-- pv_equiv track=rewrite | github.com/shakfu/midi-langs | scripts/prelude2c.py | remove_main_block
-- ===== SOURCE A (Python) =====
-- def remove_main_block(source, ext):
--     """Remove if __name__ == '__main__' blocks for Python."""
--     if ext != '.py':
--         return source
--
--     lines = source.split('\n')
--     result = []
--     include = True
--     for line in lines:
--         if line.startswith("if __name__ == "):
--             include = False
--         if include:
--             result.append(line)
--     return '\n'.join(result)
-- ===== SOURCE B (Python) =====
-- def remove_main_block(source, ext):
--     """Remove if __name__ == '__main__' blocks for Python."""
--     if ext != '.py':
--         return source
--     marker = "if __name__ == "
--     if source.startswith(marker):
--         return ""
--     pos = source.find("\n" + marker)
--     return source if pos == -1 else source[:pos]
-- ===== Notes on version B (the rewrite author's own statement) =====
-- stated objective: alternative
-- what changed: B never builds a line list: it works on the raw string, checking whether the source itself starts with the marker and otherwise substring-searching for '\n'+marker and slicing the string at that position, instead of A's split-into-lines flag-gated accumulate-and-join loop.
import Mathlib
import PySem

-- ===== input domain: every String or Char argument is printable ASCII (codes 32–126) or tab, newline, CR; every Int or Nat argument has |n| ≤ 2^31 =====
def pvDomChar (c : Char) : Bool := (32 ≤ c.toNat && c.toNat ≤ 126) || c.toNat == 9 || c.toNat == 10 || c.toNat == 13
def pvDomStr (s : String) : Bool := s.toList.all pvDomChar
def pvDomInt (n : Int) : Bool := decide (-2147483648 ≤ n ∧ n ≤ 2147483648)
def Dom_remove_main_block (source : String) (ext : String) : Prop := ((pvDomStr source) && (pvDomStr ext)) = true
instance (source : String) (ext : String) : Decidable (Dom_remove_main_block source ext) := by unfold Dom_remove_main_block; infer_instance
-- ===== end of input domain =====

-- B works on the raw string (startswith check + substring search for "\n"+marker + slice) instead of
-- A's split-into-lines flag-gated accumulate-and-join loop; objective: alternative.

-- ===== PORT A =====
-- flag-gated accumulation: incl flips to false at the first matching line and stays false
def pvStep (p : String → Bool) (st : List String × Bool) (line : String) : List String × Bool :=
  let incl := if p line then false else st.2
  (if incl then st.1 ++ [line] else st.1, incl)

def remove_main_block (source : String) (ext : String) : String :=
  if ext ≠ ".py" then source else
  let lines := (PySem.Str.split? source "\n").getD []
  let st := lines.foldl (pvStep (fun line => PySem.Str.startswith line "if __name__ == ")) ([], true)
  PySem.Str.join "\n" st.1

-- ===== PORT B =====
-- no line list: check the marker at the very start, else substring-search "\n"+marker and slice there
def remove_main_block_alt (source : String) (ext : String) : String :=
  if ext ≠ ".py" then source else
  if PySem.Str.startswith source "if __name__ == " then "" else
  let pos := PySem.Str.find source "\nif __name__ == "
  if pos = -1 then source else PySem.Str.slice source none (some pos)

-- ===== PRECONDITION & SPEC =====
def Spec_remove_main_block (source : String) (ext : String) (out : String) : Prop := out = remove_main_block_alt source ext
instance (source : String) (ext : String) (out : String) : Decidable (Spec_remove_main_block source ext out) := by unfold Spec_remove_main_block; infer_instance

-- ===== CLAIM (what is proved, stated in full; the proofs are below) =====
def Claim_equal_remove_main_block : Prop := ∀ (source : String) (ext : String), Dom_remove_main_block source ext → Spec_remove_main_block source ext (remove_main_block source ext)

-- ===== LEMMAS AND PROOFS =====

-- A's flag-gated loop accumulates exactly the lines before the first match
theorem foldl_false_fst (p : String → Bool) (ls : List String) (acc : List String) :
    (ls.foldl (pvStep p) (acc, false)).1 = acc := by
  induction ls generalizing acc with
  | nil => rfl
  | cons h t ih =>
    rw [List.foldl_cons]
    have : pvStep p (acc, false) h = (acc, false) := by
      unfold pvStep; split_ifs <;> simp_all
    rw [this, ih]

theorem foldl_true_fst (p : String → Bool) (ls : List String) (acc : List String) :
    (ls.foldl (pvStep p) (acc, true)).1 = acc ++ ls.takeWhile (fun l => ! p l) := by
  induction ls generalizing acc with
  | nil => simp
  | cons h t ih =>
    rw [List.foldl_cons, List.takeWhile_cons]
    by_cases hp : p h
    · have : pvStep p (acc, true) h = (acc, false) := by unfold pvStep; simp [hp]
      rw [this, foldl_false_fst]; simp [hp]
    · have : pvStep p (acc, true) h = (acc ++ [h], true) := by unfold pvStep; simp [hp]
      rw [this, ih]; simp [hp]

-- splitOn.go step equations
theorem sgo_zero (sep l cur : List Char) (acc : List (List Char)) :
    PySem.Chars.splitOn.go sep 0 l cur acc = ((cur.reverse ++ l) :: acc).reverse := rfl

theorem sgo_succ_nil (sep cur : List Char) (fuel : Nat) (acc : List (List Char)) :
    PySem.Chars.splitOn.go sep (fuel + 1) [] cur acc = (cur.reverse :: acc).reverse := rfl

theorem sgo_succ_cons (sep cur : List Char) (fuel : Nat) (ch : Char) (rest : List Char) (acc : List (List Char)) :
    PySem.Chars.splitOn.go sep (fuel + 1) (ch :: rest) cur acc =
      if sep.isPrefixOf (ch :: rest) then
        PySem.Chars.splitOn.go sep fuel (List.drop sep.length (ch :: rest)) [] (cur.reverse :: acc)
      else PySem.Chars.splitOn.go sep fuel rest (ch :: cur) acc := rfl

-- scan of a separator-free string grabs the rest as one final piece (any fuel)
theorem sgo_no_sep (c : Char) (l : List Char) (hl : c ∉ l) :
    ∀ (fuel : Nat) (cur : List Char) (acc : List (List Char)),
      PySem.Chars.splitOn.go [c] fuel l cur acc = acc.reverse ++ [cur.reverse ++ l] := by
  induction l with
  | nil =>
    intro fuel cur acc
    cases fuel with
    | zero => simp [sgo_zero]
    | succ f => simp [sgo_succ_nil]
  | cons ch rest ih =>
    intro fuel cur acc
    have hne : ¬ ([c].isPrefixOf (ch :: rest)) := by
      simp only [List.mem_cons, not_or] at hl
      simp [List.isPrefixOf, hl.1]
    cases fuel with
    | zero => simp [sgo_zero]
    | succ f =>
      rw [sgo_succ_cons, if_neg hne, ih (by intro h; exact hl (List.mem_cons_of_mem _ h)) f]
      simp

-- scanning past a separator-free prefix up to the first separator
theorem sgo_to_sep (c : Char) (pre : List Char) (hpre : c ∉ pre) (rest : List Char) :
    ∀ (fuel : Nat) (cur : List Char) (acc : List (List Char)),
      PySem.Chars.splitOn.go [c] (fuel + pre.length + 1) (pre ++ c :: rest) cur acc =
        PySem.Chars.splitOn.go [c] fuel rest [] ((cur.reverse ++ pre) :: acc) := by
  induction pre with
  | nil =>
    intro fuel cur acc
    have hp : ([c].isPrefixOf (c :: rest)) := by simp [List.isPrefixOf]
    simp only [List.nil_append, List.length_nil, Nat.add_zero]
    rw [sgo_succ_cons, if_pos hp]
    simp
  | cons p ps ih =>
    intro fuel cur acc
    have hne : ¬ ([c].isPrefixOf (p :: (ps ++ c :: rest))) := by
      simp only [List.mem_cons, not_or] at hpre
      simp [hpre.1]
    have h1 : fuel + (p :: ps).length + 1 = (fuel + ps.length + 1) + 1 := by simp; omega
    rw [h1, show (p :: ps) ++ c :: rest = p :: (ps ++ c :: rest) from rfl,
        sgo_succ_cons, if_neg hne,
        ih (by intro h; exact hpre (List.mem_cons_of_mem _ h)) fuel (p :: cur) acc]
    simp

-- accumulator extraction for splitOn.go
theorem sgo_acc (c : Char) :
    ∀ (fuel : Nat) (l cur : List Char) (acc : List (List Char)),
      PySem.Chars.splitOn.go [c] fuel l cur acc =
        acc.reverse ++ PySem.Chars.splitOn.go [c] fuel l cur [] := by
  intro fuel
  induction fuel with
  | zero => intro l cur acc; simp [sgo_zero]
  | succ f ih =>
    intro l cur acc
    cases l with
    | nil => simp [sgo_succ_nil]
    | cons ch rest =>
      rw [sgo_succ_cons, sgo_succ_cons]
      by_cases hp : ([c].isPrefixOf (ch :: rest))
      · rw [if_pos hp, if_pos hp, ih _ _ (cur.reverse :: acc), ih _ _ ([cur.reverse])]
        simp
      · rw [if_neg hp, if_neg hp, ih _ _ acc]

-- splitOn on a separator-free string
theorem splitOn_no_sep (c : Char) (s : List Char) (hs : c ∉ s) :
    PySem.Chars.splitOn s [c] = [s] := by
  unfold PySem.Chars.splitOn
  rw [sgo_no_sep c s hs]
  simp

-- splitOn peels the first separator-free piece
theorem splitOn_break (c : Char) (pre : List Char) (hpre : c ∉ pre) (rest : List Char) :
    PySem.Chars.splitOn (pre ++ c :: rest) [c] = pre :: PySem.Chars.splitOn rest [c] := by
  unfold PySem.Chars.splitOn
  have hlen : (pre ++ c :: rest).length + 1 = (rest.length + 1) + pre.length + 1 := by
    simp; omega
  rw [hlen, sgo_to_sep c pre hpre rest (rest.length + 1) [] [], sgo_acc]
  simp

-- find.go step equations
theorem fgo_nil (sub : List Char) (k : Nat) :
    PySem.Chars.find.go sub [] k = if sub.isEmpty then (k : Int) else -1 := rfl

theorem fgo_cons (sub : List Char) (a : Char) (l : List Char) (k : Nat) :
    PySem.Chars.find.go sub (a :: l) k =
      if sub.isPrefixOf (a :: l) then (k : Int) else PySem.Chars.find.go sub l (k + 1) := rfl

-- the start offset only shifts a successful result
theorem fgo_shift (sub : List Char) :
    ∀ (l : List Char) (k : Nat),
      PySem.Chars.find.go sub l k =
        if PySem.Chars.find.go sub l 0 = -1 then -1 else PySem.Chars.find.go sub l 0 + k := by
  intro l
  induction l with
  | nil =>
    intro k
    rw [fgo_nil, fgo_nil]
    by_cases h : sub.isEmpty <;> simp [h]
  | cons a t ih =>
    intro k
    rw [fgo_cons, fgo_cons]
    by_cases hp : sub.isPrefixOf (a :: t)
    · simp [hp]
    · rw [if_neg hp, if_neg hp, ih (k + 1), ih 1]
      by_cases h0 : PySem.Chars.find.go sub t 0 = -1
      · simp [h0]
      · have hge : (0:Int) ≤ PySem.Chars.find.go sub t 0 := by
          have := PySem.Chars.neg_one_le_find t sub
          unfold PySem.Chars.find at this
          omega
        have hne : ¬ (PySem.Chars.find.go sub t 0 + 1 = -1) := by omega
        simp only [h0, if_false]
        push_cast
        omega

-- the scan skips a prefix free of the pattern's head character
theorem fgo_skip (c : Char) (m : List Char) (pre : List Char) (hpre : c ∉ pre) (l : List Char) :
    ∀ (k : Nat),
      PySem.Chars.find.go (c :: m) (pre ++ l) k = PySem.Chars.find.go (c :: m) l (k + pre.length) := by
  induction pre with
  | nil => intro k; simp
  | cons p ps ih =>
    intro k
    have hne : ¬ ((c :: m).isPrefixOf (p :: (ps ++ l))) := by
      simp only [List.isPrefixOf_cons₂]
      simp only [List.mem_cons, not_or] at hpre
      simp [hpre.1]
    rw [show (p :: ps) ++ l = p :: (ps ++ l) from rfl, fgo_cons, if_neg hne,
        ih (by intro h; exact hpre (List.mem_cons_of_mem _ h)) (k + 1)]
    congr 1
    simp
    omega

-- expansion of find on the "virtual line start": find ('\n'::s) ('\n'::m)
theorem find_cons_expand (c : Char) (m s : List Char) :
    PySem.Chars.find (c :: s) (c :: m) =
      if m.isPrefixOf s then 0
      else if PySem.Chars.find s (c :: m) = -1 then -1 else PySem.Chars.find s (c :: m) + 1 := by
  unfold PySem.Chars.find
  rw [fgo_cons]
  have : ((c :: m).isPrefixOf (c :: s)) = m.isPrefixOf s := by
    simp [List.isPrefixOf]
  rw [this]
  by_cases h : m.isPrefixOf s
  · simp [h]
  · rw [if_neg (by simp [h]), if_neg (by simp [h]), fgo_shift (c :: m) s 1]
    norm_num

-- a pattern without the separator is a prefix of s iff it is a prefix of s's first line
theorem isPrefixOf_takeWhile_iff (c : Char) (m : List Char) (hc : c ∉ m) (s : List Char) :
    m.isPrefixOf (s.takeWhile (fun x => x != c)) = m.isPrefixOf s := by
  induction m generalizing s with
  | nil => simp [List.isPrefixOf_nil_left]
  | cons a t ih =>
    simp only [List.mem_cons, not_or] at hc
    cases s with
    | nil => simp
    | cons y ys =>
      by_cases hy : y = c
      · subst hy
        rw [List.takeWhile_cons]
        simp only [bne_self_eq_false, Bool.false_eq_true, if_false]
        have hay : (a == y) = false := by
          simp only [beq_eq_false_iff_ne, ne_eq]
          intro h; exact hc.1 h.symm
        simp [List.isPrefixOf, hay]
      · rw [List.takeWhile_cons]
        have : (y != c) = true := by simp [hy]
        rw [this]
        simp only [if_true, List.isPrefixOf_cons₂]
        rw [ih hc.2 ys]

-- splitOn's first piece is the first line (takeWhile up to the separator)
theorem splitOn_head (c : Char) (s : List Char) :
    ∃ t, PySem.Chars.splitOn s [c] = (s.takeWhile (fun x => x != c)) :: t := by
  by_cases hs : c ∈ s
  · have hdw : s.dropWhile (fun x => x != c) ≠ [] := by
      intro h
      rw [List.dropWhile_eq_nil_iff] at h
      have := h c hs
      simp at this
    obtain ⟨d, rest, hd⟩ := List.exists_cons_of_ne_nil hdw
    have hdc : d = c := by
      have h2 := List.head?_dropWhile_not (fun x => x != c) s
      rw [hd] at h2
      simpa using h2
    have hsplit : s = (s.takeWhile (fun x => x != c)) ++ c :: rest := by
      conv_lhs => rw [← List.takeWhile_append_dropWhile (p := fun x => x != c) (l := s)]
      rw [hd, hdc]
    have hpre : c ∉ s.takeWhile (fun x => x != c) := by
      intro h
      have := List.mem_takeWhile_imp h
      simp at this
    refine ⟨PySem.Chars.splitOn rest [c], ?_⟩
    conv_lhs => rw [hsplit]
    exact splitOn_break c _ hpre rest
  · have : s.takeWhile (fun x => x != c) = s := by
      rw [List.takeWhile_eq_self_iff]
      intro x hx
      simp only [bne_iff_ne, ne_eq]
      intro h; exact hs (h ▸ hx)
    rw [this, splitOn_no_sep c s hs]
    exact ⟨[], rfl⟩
☆ ☆ ☆ ☆ ☆
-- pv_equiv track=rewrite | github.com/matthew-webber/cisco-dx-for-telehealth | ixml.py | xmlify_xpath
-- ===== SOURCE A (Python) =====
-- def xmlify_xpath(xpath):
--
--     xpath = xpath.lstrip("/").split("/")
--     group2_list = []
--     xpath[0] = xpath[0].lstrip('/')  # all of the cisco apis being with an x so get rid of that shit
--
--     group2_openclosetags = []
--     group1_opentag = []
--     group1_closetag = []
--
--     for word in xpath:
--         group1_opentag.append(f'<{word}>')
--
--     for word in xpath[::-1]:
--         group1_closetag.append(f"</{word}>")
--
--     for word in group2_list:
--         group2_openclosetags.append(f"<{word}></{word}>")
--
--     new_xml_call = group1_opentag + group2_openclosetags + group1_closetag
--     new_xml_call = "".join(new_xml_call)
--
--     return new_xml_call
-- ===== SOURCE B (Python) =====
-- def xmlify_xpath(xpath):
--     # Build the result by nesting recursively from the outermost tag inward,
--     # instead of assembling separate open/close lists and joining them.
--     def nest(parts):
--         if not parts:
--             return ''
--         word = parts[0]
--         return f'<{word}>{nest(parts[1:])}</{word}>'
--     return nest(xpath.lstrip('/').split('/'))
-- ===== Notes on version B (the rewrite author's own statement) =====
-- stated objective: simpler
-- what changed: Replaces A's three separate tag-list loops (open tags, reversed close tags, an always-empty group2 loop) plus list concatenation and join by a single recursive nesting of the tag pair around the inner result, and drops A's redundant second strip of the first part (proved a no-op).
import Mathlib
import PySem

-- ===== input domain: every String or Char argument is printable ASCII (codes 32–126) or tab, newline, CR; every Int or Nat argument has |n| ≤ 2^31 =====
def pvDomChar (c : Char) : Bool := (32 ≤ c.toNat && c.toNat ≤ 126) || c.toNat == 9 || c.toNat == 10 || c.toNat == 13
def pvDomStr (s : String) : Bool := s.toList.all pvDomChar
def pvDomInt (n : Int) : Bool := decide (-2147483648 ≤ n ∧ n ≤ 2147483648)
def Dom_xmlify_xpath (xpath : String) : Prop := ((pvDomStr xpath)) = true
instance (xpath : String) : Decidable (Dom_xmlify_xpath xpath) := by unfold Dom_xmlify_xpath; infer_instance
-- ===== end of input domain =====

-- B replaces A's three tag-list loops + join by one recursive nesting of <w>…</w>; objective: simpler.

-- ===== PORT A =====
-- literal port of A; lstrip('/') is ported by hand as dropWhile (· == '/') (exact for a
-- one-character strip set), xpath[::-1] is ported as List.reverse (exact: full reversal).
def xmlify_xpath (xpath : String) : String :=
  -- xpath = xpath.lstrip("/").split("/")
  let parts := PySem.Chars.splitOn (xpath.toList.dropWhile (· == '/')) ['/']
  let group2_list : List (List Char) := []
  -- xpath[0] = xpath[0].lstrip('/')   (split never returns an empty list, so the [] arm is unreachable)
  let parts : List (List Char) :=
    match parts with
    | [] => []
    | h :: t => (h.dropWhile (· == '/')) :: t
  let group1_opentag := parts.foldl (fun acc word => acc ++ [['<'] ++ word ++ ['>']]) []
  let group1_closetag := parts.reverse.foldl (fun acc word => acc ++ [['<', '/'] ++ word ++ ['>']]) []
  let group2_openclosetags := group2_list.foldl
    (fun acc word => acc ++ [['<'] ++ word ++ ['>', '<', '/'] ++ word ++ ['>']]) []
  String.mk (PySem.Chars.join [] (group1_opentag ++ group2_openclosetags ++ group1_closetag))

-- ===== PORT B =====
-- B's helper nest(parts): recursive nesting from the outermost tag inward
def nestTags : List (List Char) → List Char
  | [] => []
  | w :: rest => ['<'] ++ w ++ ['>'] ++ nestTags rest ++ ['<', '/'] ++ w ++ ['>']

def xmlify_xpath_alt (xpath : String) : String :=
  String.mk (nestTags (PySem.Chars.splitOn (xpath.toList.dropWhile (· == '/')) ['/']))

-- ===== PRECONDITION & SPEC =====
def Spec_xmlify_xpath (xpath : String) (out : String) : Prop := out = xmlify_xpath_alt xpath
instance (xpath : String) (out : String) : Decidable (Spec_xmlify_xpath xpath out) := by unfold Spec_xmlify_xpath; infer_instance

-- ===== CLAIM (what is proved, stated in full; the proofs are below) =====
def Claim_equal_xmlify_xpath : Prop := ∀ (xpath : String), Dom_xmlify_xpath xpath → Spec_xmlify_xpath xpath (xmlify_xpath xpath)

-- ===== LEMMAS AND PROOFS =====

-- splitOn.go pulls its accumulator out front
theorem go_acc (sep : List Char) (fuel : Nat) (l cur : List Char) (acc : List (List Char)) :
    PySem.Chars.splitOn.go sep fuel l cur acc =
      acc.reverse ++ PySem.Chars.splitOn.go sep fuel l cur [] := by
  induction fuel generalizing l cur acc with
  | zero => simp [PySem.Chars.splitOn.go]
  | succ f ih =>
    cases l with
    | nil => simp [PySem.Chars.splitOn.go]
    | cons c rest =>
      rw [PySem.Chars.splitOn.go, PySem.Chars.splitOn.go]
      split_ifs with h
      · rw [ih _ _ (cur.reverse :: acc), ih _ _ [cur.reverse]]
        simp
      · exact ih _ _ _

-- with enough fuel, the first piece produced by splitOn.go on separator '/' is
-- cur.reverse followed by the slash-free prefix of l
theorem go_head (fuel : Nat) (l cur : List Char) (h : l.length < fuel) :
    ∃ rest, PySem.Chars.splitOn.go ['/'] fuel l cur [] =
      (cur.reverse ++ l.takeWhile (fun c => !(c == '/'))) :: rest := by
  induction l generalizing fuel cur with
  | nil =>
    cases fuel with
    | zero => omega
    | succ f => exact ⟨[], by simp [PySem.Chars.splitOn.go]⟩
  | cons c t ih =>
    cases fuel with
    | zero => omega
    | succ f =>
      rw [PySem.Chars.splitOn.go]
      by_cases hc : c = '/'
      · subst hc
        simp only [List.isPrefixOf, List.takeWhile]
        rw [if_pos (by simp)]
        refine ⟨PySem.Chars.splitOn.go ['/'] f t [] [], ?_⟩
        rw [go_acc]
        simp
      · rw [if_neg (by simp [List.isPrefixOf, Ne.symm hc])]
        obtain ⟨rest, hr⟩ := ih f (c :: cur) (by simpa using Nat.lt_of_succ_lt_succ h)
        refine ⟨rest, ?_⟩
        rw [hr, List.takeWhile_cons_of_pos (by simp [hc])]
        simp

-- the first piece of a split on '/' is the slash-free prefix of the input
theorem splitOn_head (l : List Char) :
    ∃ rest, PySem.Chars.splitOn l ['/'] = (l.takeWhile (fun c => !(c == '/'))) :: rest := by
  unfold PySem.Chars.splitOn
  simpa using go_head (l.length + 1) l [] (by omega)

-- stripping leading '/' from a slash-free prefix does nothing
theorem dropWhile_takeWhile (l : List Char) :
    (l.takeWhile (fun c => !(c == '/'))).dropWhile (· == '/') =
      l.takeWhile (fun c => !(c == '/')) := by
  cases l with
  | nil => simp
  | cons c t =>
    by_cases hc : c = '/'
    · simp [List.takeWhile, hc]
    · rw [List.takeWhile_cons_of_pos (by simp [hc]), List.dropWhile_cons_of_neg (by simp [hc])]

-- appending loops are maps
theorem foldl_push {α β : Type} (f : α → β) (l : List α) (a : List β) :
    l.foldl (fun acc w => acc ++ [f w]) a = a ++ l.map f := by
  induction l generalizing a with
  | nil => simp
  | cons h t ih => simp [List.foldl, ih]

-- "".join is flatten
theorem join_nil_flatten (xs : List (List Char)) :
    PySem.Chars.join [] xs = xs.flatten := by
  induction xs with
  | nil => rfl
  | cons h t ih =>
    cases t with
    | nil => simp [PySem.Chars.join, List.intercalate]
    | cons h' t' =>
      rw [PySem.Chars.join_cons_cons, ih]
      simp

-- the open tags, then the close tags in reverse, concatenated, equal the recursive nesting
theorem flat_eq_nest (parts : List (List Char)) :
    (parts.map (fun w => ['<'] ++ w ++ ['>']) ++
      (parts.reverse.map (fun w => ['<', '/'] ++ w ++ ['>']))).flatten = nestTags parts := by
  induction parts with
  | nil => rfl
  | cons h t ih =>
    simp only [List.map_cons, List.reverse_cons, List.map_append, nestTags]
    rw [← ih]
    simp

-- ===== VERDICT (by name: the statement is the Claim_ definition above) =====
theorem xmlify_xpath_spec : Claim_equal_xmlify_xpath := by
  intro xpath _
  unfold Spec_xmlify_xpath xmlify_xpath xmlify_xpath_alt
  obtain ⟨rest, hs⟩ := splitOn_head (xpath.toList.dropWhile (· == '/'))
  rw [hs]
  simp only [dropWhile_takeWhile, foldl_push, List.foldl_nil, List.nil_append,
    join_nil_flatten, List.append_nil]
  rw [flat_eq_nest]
☆ ☆ ☆ ☆ ☆
WORK TASK:
Of the lines above, output exactly those from the line bearing "obtain ⟨rest, hs⟩" through the line bearing "rw [flat_eq_nest]", inclusive.

ANSWER:
  obtain ⟨rest, hs⟩ := splitOn_head (xpath.toList.dropWhile (· == '/'))
  rw [hs]
  simp only [dropWhile_takeWhile, foldl_push, List.foldl_nil, List.nil_append,
    join_nil_flatten, List.append_nil]
  rw [flat_eq_nest]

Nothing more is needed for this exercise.